-- Source material follows --

-- pv_equiv track=rewrite | github.com/labodj/lsh-core | tools/lsh_static_config/formatter.py | _schema_directive
-- ===== SOURCE A (Python) =====
-- def _schema_directive(existing: str) -> str | None:
--     """Preserve Taplo/VS Code schema hints across canonical formatting."""
--     for line in existing.splitlines():
--         stripped = line.strip()
--         if stripped.startswith("#:schema"):
--             return stripped
--         if stripped and not stripped.startswith("#"):
--             return None
--     return None
-- ===== SOURCE B (Python) =====
-- def _schema_directive(existing: str) -> str | None:
--     """Preserve Taplo/VS Code schema hints across canonical formatting."""
--     stripped = [line.strip() for line in existing.splitlines()]
--     # take the leading block of blank/comment lines (stop at first content line)
--     block = []
--     for s in stripped:
--         if s and not s.startswith("#"):
--             break
--         block.append(s)
--     # search the block for the first schema directive
--     for s in block:
--         if s.startswith("#:schema"):
--             return s
--     return None
-- ===== Notes on version B (the rewrite author's own statement) =====
-- stated objective: alternative
-- what changed: B first strips all lines, takes the leading blank/comment block (takewhile-style), then searches that block for the first '#:schema' line, instead of A's single early-exit loop with combined return conditions.
import Mathlib
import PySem

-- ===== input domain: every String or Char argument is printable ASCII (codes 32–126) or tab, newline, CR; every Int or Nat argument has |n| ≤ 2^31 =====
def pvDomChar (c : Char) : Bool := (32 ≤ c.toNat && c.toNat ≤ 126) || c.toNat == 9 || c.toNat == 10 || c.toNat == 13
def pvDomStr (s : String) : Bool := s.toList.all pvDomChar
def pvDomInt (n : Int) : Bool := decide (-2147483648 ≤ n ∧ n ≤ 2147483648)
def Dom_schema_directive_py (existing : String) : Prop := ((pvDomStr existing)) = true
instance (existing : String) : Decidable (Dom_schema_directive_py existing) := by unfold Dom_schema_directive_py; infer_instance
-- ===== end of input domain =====

-- B restructures A's single early-exit loop into two passes: take the leading blank/comment block, then search it for '#:schema' (objective: alternative decomposition).

-- ===== PORT A =====
-- the for-loop of A: strip each line, return it if it starts with '#:schema', stop with None at the first non-empty non-comment line
def schemaScanA : List String → Option String
  | [] => none
  | line :: rest =>
    let stripped := PySem.Str.strip line
    if PySem.Str.startswith stripped "#:schema" then some stripped
    else if stripped != "" && !PySem.Str.startswith stripped "#" then none
    else schemaScanA rest

def schema_directive_py (existing : String) : Option String :=
  schemaScanA (PySem.Str.splitlines existing)

-- ===== PORT B =====
-- first loop of B: collect the leading block of blank/comment (already stripped) lines
def leadingBlock : List String → List String
  | [] => []
  | s :: rest =>
    if s != "" && !PySem.Str.startswith s "#" then []
    else s :: leadingBlock rest

-- second loop of B: first line of the block starting with '#:schema'
def findSchema : List String → Option String
  | [] => none
  | s :: rest =>
    if PySem.Str.startswith s "#:schema" then some s else findSchema rest

def schema_directive_py_alt (existing : String) : Option String :=
  let stripped := (PySem.Str.splitlines existing).map PySem.Str.strip
  findSchema (leadingBlock stripped)

-- ===== PRECONDITION & SPEC =====
def Spec_schema_directive_py (existing : String) (out : Option String) : Prop := out = schema_directive_py_alt existing
instance (existing : String) (out : Option String) : Decidable (Spec_schema_directive_py existing out) := by unfold Spec_schema_directive_py; infer_instance

-- ===== CLAIM (what is proved, stated in full; the proofs are below) =====
def Claim_equal_schema_directive_py : Prop := ∀ (existing : String), Dom_schema_directive_py existing → Spec_schema_directive_py existing (schema_directive_py existing)

-- ===== LEMMAS AND PROOFS =====

-- a line starting with '#:schema' starts with '#'
lemma startswith_schema_hash (l : List Char)
    (h : PySem.Chars.startswith l ['#', ':', 's', 'c', 'h', 'e', 'm', 'a'] = true) :
    PySem.Chars.startswith l ['#'] = true := by
  simp only [PySem.Chars.startswith_iff] at *
  exact List.IsPrefix.trans (by decide) h

lemma scan_eq (ls : List String) :
    schemaScanA ls = findSchema (leadingBlock (ls.map PySem.Str.strip)) := by
  induction ls with
  | nil => rfl
  | cons line rest ih =>
    simp only [List.map, schemaScanA, leadingBlock]
    split_ifs with h1 h2 h2
    · obtain ⟨-, h2b⟩ : ¬PySem.Str.strip line = "" ∧
          PySem.Chars.startswith (PySem.Chars.strip line.toList) ['#'] = false := by simpa using h2
      exact absurd (startswith_schema_hash _ (by simpa using h1)) (by simp [h2b])
    · simp only [findSchema]
      rw [if_pos (by simpa using h1)]
    · rfl
    · simp only [findSchema]
      rw [if_neg (by simpa using h1)]
      exact ih

-- ===== VERDICT (by name: the statement is the Claim_ definition above) =====
theorem schema_directive_py_spec : Claim_equal_schema_directive_py := by
  intro existing _
  unfold Spec_schema_directive_py schema_directive_py schema_directive_py_alt
  exact scan_eq _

-- Source material concluded --

**Task statement:** Each record is to be reproduced exactly as it appears.

**Exercise result:**
-- pv_equiv track=rewrite | github.com/labodj/lsh-core | tools/lsh_static_config/formatter.py | _schema_directive
-- ===== SOURCE A (Python) =====
-- def _schema_directive(existing: str) -> str | None:
--     """Preserve Taplo/VS Code schema hints across canonical formatting."""
--     for line in existing.splitlines():
--         stripped = line.strip()
--         if stripped.startswith("#:schema"):
--             return stripped
--         if stripped and not stripped.startswith("#"):
--             return None
--     return None
-- ===== SOURCE B (Python) =====
-- def _schema_directive(existing: str) -> str | None:
--     """Preserve Taplo/VS Code schema hints across canonical formatting."""
--     stripped = [line.strip() for line in existing.splitlines()]
--     # take the leading block of blank/comment lines (stop at first content line)
--     block = []
--     for s in stripped:
--         if s and not s.startswith("#"):
--             break
--         block.append(s)
--     # search the block for the first schema directive
--     for s in block:
--         if s.startswith("#:schema"):
--             return s
--     return None
-- ===== Notes on version B (the rewrite author's own statement) =====
-- stated objective: alternative
-- what changed: B first strips all lines, takes the leading blank/comment block (takewhile-style), then searches that block for the first '#:schema' line, instead of A's single early-exit loop with combined return conditions.
import Mathlib
import PySem

-- ===== input domain: every String or Char argument is printable ASCII (codes 32–126) or tab, newline, CR; every Int or Nat argument has |n| ≤ 2^31 =====
def pvDomChar (c : Char) : Bool := (32 ≤ c.toNat && c.toNat ≤ 126) || c.toNat == 9 || c.toNat == 10 || c.toNat == 13
def pvDomStr (s : String) : Bool := s.toList.all pvDomChar
def pvDomInt (n : Int) : Bool := decide (-2147483648 ≤ n ∧ n ≤ 2147483648)
def Dom_schema_directive_py (existing : String) : Prop := ((pvDomStr existing)) = true
instance (existing : String) : Decidable (Dom_schema_directive_py existing) := by unfold Dom_schema_directive_py; infer_instance
-- ===== end of input domain =====

-- B restructures A's single early-exit loop into two passes: take the leading blank/comment block, then search it for '#:schema' (objective: alternative decomposition).

-- ===== PORT A =====
-- the for-loop of A: strip each line, return it if it starts with '#:schema', stop with None at the first non-empty non-comment line
def schemaScanA : List String → Option String
  | [] => none
  | line :: rest =>
    let stripped := PySem.Str.strip line
    if PySem.Str.startswith stripped "#:schema" then some stripped
    else if stripped != "" && !PySem.Str.startswith stripped "#" then none
    else schemaScanA rest

def schema_directive_py (existing : String) : Option String :=
  schemaScanA (PySem.Str.splitlines existing)

-- ===== PORT B =====
-- first loop of B: collect the leading block of blank/comment (already stripped) lines
def leadingBlock : List String → List String
  | [] => []
  | s :: rest =>
    if s != "" && !PySem.Str.startswith s "#" then []
    else s :: leadingBlock rest

-- second loop of B: first line of the block starting with '#:schema'
def findSchema : List String → Option String
  | [] => none
  | s :: rest =>
    if PySem.Str.startswith s "#:schema" then some s else findSchema rest

def schema_directive_py_alt (existing : String) : Option String :=
  let stripped := (PySem.Str.splitlines existing).map PySem.Str.strip
  findSchema (leadingBlock stripped)

-- ===== PRECONDITION & SPEC =====
def Spec_schema_directive_py (existing : String) (out : Option String) : Prop := out = schema_directive_py_alt existing
instance (existing : String) (out : Option String) : Decidable (Spec_schema_directive_py existing out) := by unfold Spec_schema_directive_py; infer_instance

-- ===== CLAIM (what is proved, stated in full; the proofs are below) =====
def Claim_equal_schema_directive_py : Prop := ∀ (existing : String), Dom_schema_directive_py existing → Spec_schema_directive_py existing (schema_directive_py existing)

-- ===== LEMMAS AND PROOFS =====

-- a line starting with '#:schema' starts with '#'
lemma startswith_schema_hash (l : List Char)
    (h : PySem.Chars.startswith l ['#', ':', 's', 'c', 'h', 'e', 'm', 'a'] = true) :
    PySem.Chars.startswith l ['#'] = true := by
  simp only [PySem.Chars.startswith_iff] at *
  exact List.IsPrefix.trans (by decide) h

lemma scan_eq (ls : List String) :
    schemaScanA ls = findSchema (leadingBlock (ls.map PySem.Str.strip)) := by
  induction ls with
  | nil => rfl
  | cons line rest ih =>
    simp only [List.map, schemaScanA, leadingBlock]
    split_ifs with h1 h2 h2
    · obtain ⟨-, h2b⟩ : ¬PySem.Str.strip line = "" ∧
          PySem.Chars.startswith (PySem.Chars.strip line.toList) ['#'] = false := by simpa using h2
      exact absurd (startswith_schema_hash _ (by simpa using h1)) (by simp [h2b])
    · simp only [findSchema]
      rw [if_pos (by simpa using h1)]
    · rfl
    · simp only [findSchema]
      rw [if_neg (by simpa using h1)]
      exact ih

-- ===== VERDICT (by name: the statement is the Claim_ definition above) =====
theorem schema_directive_py_spec : Claim_equal_schema_directive_py := by
  intro existing _
  unfold Spec_schema_directive_py schema_directive_py schema_directive_py_alt
  exact scan_eq _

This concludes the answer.